Hokaito Zhimomi

Personal information
- Full name: Hokaito Huzheto Zhimomi
- Born: 24 September 1986 (age 39) Dimapur, Nagaland, India
- Height: 5 ft 10 in (1.78 m)
- Batting: Right-handed
- Bowling: Left-arm medium
- Role: Batsman

Domestic team information
- 2008: Kolkata Knight Riders
- 2012–2013: Assam
- 2018–present: Nagaland
- FC debut: 2 November 2012 Assam v Tripura

Career statistics
| Competition | FC | LA | T20 |
| Matches | 37 | 30 | 32 |
| Runs scored | 1,285 | 318 | 272 |
| Batting average | 22.15 | 15.90 | 13.60 |
| 100s/50s | 2/5 | 0/1 | 0/1 |
| Top score | 177 | 72* | 55* |
| Balls bowled | 330 | 415 | 54 |
| Wickets | 1 | 9 | 3 |
| Bowling average | 216.00 | 37.44 | 27.00 |
| 5 wickets in innings | 0 | 0 | 0 |
| 10 wickets in match | 0 | - | 0 |
| Best bowling | 1/10 | 2/15 | 2/7 |
| Catches/stumpings | 14/0 | 9/0 | 9/0 |
- Source: ESPNcricinfo, 24 April 2025

= Hokaito Zhimomi =

Indian cricketer (born 1986)

Hokaito Zhimomi (born 24 September 1986) is an Indian first-class cricketer from Nagaland, who played for Assam and Nagaland. He is from Sangtamtila village of Dimapur district.

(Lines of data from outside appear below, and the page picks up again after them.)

-- pv_equiv track=rewrite | github.com/louisoutin/lit-gpt | lit_gpt/finetune/lora.py | get_max_seq_length
-- ===== SOURCE A (Python) =====
-- from typing import Optional, List, Dict, Tuple
--
-- def get_max_seq_length(
--     data: List[Dict], override_max_seq_length: int | None = None
-- ) -> Tuple[int, int, int]:
--     # find out the minimum max_seq_length required during fine-tuning (saves memory!)
--     lengths = [len(d["input_ids"]) for d in data]
--     max_seq_length = max(lengths)
--     longest_seq_ix = lengths.index(max_seq_length)
--     # support easy override at the top of the file
--     return (
--         override_max_seq_length
--         if isinstance(override_max_seq_length, int)
--         else max_seq_length,
--         max_seq_length,
--         longest_seq_ix,
--     )
-- ===== SOURCE B (Python) =====
-- def get_max_seq_length(data, override_max_seq_length=None):
--     # single fused pass instead of building a lengths list + max + .index
--     if not data:
--         raise ValueError("max() arg is an empty sequence")
--     max_seq_length = len(data[0]["input_ids"])
--     longest_seq_ix = 0
--     for i, d in enumerate(data[1:], start=1):
--         n = len(d["input_ids"])
--         if n > max_seq_length:
--             max_seq_length = n
--             longest_seq_ix = i
--     return (
--         override_max_seq_length
--         if isinstance(override_max_seq_length, int)
--         else max_seq_length,
--         max_seq_length,
--         longest_seq_ix,
--     )
-- ===== Notes on version B (the rewrite author's own statement) =====
-- stated objective: alternative
-- what changed: Replaces the three passes (build a lengths list, max(), .index()) by one fused loop that tracks the running maximum length and its first index, with no intermediate list.
import Mathlib
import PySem

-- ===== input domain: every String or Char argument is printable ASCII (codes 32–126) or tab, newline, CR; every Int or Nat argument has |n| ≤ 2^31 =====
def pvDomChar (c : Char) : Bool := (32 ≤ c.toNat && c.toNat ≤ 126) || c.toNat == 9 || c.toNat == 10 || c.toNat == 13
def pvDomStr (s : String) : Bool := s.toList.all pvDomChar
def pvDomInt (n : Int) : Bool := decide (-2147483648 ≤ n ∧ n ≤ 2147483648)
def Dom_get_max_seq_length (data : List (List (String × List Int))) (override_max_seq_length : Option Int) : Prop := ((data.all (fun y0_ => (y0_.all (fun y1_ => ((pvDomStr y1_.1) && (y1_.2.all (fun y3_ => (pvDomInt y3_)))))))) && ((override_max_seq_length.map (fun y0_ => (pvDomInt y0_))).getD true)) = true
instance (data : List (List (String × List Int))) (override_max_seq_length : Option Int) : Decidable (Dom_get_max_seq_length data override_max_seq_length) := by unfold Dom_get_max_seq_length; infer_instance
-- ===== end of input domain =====

-- B fuses A's three passes (lengths list, max(), .index()) into one loop tracking the running max and its first index.

-- len(d["input_ids"]): exact under Pre_ (key present); shared by both ports since both Pythons compute it
def pvLen (d : List (String × List Int)) : Int :=
  ((((PySem.Dict.ofList d).get? "input_ids").getD []).length : Int)

-- ===== PORT A =====
def get_max_seq_length (data : List (List (String × List Int))) (override_max_seq_length : Option Int) : Int × Int × Int :=
  let lengths := data.map pvLen
  let max_seq_length := (PySem.List.max? lengths (fun x => x)).getD 0
  let longest_seq_ix : Int := (((PySem.List.index? lengths max_seq_length).getD 0 : Nat) : Int)
  ((match override_max_seq_length with
    | some n => n
    | none => max_seq_length), max_seq_length, longest_seq_ix)

-- ===== PORT B =====
def altGo : List (List (String × List Int)) → Int → Int → Nat → Int × Int
  | [], bl, bi, _ => (bl, bi)
  | d :: ds, bl, bi, i =>
    let n := pvLen d
    if bl < n then altGo ds n (i : Int) (i + 1) else altGo ds bl bi (i + 1)

def get_max_seq_length_alt (data : List (List (String × List Int))) (override_max_seq_length : Option Int) : Int × Int × Int :=
  match data with
  | [] => (0, 0, 0)   -- unreachable under Pre_ (Python B raises ValueError on empty data)
  | d :: ds =>
    let p := altGo ds (pvLen d) 0 1
    ((match override_max_seq_length with
      | some n => n
      | none => p.1), p.1, p.2)

-- ===== PRECONDITION & SPEC =====
-- Pre_ excludes exactly the inputs where Python A raises: empty data (Python's max of an empty sequence raises ValueError)
-- and an element missing the "input_ids" key (KeyError). B raises there too.
def Pre_get_max_seq_length (data : List (List (String × List Int))) (override_max_seq_length : Option Int) : Prop :=
  data ≠ [] ∧ data.all (fun d => ((PySem.Dict.ofList d).get? "input_ids").isSome) = true

instance (data : List (List (String × List Int))) (override_max_seq_length : Option Int) : Decidable (Pre_get_max_seq_length data override_max_seq_length) := by unfold Pre_get_max_seq_length; infer_instance

def pvWitness_get_max_seq_length : (List (List (String × List Int))) × Option Int :=
  ([[("input_ids", [1, 2])], [("input_ids", [3, 4, 5])]], none)

def Spec_get_max_seq_length (data : List (List (String × List Int))) (override_max_seq_length : Option Int) (out : Int × Int × Int) : Prop := out = get_max_seq_length_alt data override_max_seq_length
instance (data : List (List (String × List Int))) (override_max_seq_length : Option Int) (out : Int × Int × Int) : Decidable (Spec_get_max_seq_length data override_max_seq_length out) := by unfold Spec_get_max_seq_length; infer_instance

-- ===== CLAIM (what is proved, stated in full; the proofs are below) =====
def Claim_equal_get_max_seq_length : Prop := ∀ (data : List (List (String × List Int))) (override_max_seq_length : Option Int), Dom_get_max_seq_length data override_max_seq_length → Pre_get_max_seq_length data override_max_seq_length → Spec_get_max_seq_length data override_max_seq_length (get_max_seq_length data override_max_seq_length)

-- ===== LEMMAS AND PROOFS =====

theorem le_foldl_max_init (ls : List Int) (b : Int) : b ≤ ls.foldl max b := by
  induction ls generalizing b with
  | nil => simp
  | cons l t ih => exact le_trans (le_max_left b l) (ih (max b l))

theorem foldl_max_eq_or_mem (ls : List Int) (b : Int) :
    ls.foldl max b = b ∨ ls.foldl max b ∈ ls := by
  induction ls generalizing b with
  | nil => simp
  | cons l t ih =>
    rcases ih (max b l) with h | h
    · simp only [List.foldl_cons, h]
      rcases max_choice b l with h' | h'
      · exact Or.inl h'
      · exact Or.inr (by simp [h'])
    · exact Or.inr (List.mem_cons_of_mem _ (by simpa using h))

theorem altGo_eq (ds : List (List (String × List Int))) (bl bi : Int) (i : Nat) :
    altGo ds bl bi i =
      (let m := (ds.map pvLen).foldl max bl;
       (m, if m = bl then bi
           else (i : Int) + (((PySem.List.index? (ds.map pvLen) m).getD 0 : Nat) : Int))) := by
  induction ds generalizing bl bi i with
  | nil => simp [altGo]
  | cons d t ih =>
    simp only [altGo, List.map_cons, List.foldl_cons]
    by_cases h : bl < pvLen d
    · rw [if_pos h, ih]
      have hmax : max bl (pvLen d) = pvLen d := max_eq_right h.le
      rw [hmax]
      set m := (t.map pvLen).foldl max (pvLen d) with hm
      have hlm : pvLen d ≤ m := le_foldl_max_init _ _
      have hne : m ≠ bl := by omega
      simp only [hne, if_false]
      by_cases hml : m = pvLen d
      · rw [hml, PySem.List.index?_cons_self]
        simp
      · have hmem : m ∈ t.map pvLen := by
          rcases foldl_max_eq_or_mem (t.map pvLen) (pvLen d) with h' | h'
          · exact absurd h' hml
          · exact h'
        rw [PySem.List.index?_cons_of_ne _ (Ne.symm hml)]
        obtain ⟨k, hk⟩ := Option.isSome_iff_exists.1 ((PySem.List.index?_isSome_iff (t.map pvLen) m).2 hmem)
        rw [PySem.List.index?_eq_idxOf?] at hk
        simp [hk, hml]
        omega
    · rw [if_neg h, ih]
      have hmax : max bl (pvLen d) = bl := max_eq_left (by omega)
      rw [hmax]
      set m := (t.map pvLen).foldl max bl with hm
      have hlm : bl ≤ m := le_foldl_max_init _ _
      by_cases hmb : m = bl
      · simp [hmb]
      · have hml : m ≠ pvLen d := by omega
        have hmem : m ∈ t.map pvLen := by
          rcases foldl_max_eq_or_mem (t.map pvLen) bl with h' | h'
          · exact absurd h' hmb
          · exact h'
        simp only [hmb, if_false]
        rw [PySem.List.index?_cons_of_ne _ (Ne.symm hml)]
        obtain ⟨k, hk⟩ := Option.isSome_iff_exists.1 ((PySem.List.index?_isSome_iff (t.map pvLen) m).2 hmem)
        rw [PySem.List.index?_eq_idxOf?] at hk
        simp [hk]
        omega

-- ===== VERDICT (by name: the statement is the Claim_ definition above) =====
theorem get_max_seq_length_spec : Claim_equal_get_max_seq_length := by
  intro data ov _hDom hPre
  obtain ⟨hne, _⟩ := hPre
  unfold Spec_get_max_seq_length
  cases data with
  | nil => exact absurd rfl hne
  | cons d ds =>
    simp only [get_max_seq_length, get_max_seq_length_alt, altGo_eq, List.map_cons,
      PySem.List.max?_id_cons, Option.getD_some]
    set m := (ds.map pvLen).foldl max (pvLen d) with hm
    have hlm : pvLen d ≤ m := le_foldl_max_init _ _
    by_cases hml : m = pvLen d
    · rw [hml, PySem.List.index?_cons_self]
      simp [hml]
    · have hmem : m ∈ ds.map pvLen := by
        rcases foldl_max_eq_or_mem (ds.map pvLen) (pvLen d) with h' | h'
        · exact absurd h' hml
        · exact h'
      rw [PySem.List.index?_cons_of_ne _ (Ne.symm hml)]
      obtain ⟨k, hk⟩ := Option.isSome_iff_exists.1 ((PySem.List.index?_isSome_iff (ds.map pvLen) m).2 hmem)
      rw [PySem.List.index?_eq_idxOf?] at hk
      simp [hk]
      rw [if_neg hml]
      omega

He was part of Kolkata Knight Riders in the first edition of IPL, He was never part of the playing 11.

==Career==
He played his junior and club cricket in Kolkata, representing Dalhousie Athletic Club. He was also a part of the extended IPL team Kolkata Knight Riders in 2009.

Ahead of the 2018–19 Ranji Trophy, he transferred from Assam to Nagaland. He made his List A debut for Nagaland in the 2018–19 Vijay Hazare Trophy on 19 September 2018. He made his Twenty20 debut on 8 November 2019, for Nagaland in the 2019–20 Syed Mushtaq Ali Trophy.